▶ [What the task requires]
Locate every line in the records below that holds the word "running" and return each one.

▶ [Records provided]

-- pv_equiv track=rewrite | github.com/Skyscimitar/RIW | cacm_part1/DocumentParser.py | calculate_vocabulary
-- ===== SOURCE A (Python) =====
-- def calculate_vocabulary(tokens):
--     """This function creates a vocabulary from the dictionnary.
--     :return: vocab, a dictionnary of distinct words
--     :return: vocab_lengths, the number of occurence of each word in vocab
--     """
--
--     vocab = {}
--     vocab_lengths = []
--     for key in tokens.keys():
--         for word in tokens[key]:
--             if word not in vocab.keys():
--                 vocab[word] = 1
--             else:
--                 vocab[word] +=1
--         vocab_lengths.append(len(vocab.keys()))
--     return vocab , vocab_lengths
-- ===== SOURCE B (Python) =====
-- def calculate_vocabulary(tokens):
--     """Two-pass reimplementation: pass 1 builds the word-count dict over all
--     documents; pass 2 tracks the running set of distinct words and records its
--     size after each document."""
--     vocab = {}
--     for words in tokens.values():
--         for word in words:
--             vocab[word] = vocab.get(word, 0) + 1
--     vocab_lengths = []
--     seen = set()
--     for words in tokens.values():
--         seen.update(words)
--         vocab_lengths.append(len(seen))
--     return vocab, vocab_lengths
-- ===== Notes on version B (the rewrite author's own statement) =====
-- stated objective: simpler
-- what changed: Single stateful loop building the counts dict and the lengths list together is split into two independent passes: one dict.get-based counting pass, and one pass over a running set of distinct words whose size after each document gives vocab_lengths.
import Mathlib
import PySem

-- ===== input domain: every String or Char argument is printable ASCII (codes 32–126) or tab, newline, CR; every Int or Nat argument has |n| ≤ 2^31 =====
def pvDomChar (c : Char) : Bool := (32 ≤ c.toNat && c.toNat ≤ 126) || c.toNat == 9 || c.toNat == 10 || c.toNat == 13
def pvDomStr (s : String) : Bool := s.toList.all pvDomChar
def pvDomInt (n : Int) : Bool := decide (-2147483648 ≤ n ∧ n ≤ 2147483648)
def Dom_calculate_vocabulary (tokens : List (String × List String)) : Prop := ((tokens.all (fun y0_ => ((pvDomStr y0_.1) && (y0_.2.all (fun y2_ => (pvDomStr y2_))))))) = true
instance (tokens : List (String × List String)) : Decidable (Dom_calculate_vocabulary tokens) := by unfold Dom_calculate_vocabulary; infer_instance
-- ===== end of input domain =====

-- B splits A's single stateful loop into two independent passes (a counting pass,
-- then a running-set pass for the cumulative distinct-word counts); objective: simpler.


-- ===== PORT A =====
-- inner loop body: 'if word not in vocab.keys(): vocab[word] = 1 else: vocab[word] += 1'
def pvAWordStep (v : PySem.Dict String Int) (w : String) : PySem.Dict String Int :=
  if v.contains w = false then v.insert w 1 else v.modify w 0 (· + 1)

def calculate_vocabulary (tokens : List (String × List String)) : (List (String × Int)) × List Int :=
  -- the Python parameter is a dict; the association list is its insertion sequence
  let d := PySem.Dict.ofList tokens
  let fin := d.items.foldl
    (fun (st : PySem.Dict String Int × List Int) kv =>
      let vocab := kv.2.foldl pvAWordStep st.1
      (vocab, st.2 ++ [(vocab.size : Int)]))
    (PySem.Dict.empty, [])
  (fin.1.items, fin.2)

-- ===== PORT B =====
def calculate_vocabulary_alt (tokens : List (String × List String)) : (List (String × Int)) × List Int :=
  let d := PySem.Dict.ofList tokens
  let vocab := d.values.foldl
    (fun (v : PySem.Dict String Int) ws =>
      ws.foldl (fun v w => v.insert w (v.getD w 0 + 1)) v)
    PySem.Dict.empty
  let lens := (d.values.foldl
    (fun (st : PySem.Set String × List Int) ws =>
      let seen := PySem.Set.update st.1 ws
      (seen, st.2 ++ [PySem.Set.len seen]))
    (PySem.Set.empty, [])).2
  (vocab.items, lens)

-- ===== PRECONDITION & SPEC =====
def Spec_calculate_vocabulary (tokens : List (String × List String)) (out : (List (String × Int)) × List Int) : Prop := out = calculate_vocabulary_alt tokens
instance (tokens : List (String × List String)) (out : (List (String × Int)) × List Int) : Decidable (Spec_calculate_vocabulary tokens out) := by unfold Spec_calculate_vocabulary; infer_instance

-- ===== CLAIM (what is proved, stated in full; the proofs are below) =====
def Claim_equal_calculate_vocabulary : Prop := ∀ (tokens : List (String × List String)), Dom_calculate_vocabulary tokens → Spec_calculate_vocabulary tokens (calculate_vocabulary tokens)

-- ===== LEMMAS AND PROOFS =====

-- A's branching word step is B's unconditional counter step.
theorem pvAWordStep_eq (v : PySem.Dict String Int) (w : String) :
    pvAWordStep v w = v.insert w (v.getD w 0 + 1) := by
  unfold pvAWordStep
  by_cases h : v.contains w = false
  · rw [if_pos h, PySem.Dict.getD_of_not_contains v 0 h, zero_add]
  · simp [h]
    rfl

theorem pvAWordStep_funext :
    pvAWordStep = fun (v : PySem.Dict String Int) w => v.insert w (v.getD w 0 + 1) := by
  funext v w; exact pvAWordStep_eq v w

-- A's paired fold: first component is B's counting fold.
theorem pvFold_fst (L : List (String × List String)) (v : PySem.Dict String Int) (acc : List Int) :
    (L.foldl (fun (st : PySem.Dict String Int × List Int) kv =>
        (List.foldl (fun v w => v.insert w (v.getD w 0 + 1)) st.1 kv.2,
          st.2 ++ [((List.foldl (fun v w => v.insert w (v.getD w 0 + 1)) st.1 kv.2).size : Int)])) (v, acc)).1
      = L.foldl (fun v kv => List.foldl (fun v w => v.insert w (v.getD w 0 + 1)) v kv.2) v := by
  induction L generalizing v acc with
  | nil => rfl
  | cons kv L ih => simpa using ih _ _

-- A's paired fold: second component is B's running-set fold, under the invariant seen = vocab.keys.
theorem pvFold_snd (L : List (String × List String)) (v : PySem.Dict String Int)
    (s : PySem.Set String) (acc : List Int) (hs : s = v.keys) :
    (L.foldl (fun (st : PySem.Dict String Int × List Int) kv =>
        (List.foldl (fun v w => v.insert w (v.getD w 0 + 1)) st.1 kv.2,
          st.2 ++ [((List.foldl (fun v w => v.insert w (v.getD w 0 + 1)) st.1 kv.2).size : Int)])) (v, acc)).2
      = ((L.map (·.2)).foldl (fun (st : PySem.Set String × List Int) ws =>
          (PySem.Set.update st.1 ws, st.2 ++ [PySem.Set.len (PySem.Set.update st.1 ws)])) (s, acc)).2 := by
  induction L generalizing v s acc with
  | nil => rfl
  | cons kv L ih =>
    simp only [List.foldl_cons, List.map_cons]
    have hkeys : PySem.Set.update s kv.2
        = (List.foldl (fun v w => v.insert w (v.getD w 0 + 1)) v kv.2).keys := by
      rw [hs]; exact (PySem.Dict.keys_foldl_insert kv.2 (fun d x => d.getD x 0 + 1) v).symm
    rw [ih _ _ _ hkeys]
    congr 2
    rw [hkeys]
    simp [PySem.Set.len, PySem.Dict.size, PySem.Dict.keys]

-- ===== VERDICT (by name: the statement is the Claim_ definition above) =====
theorem calculate_vocabulary_spec : Claim_equal_calculate_vocabulary := by
  intro tokens _
  unfold Spec_calculate_vocabulary calculate_vocabulary calculate_vocabulary_alt
  rw [pvAWordStep_funext]
  simp only [Prod.mk.injEq]
  refine ⟨?_, ?_⟩
  · rw [pvFold_fst (v := PySem.Dict.empty) (acc := [])]
    rw [show (PySem.Dict.ofList tokens).values = (PySem.Dict.ofList tokens).items.map (·.2) from rfl]
    rw [List.foldl_map]
  · rw [pvFold_snd _ PySem.Dict.empty PySem.Set.empty [] rfl]
    rw [show (PySem.Dict.ofList tokens).values = (PySem.Dict.ofList tokens).items.map (·.2) from rfl]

▶ [Result of this task]
--     documents; pass 2 tracks the running set of distinct words and records its
-- what changed: Single stateful loop building the counts dict and the lengths list together is split into two independent passes: one dict.get-based counting pass, and one pass over a running set of distinct words whose size after each document gives vocab_lengths.
-- then a running-set pass for the cumulative distinct-word counts); objective: simpler.
-- A's paired fold: second component is B's running-set fold, under the invariant seen = vocab.keys.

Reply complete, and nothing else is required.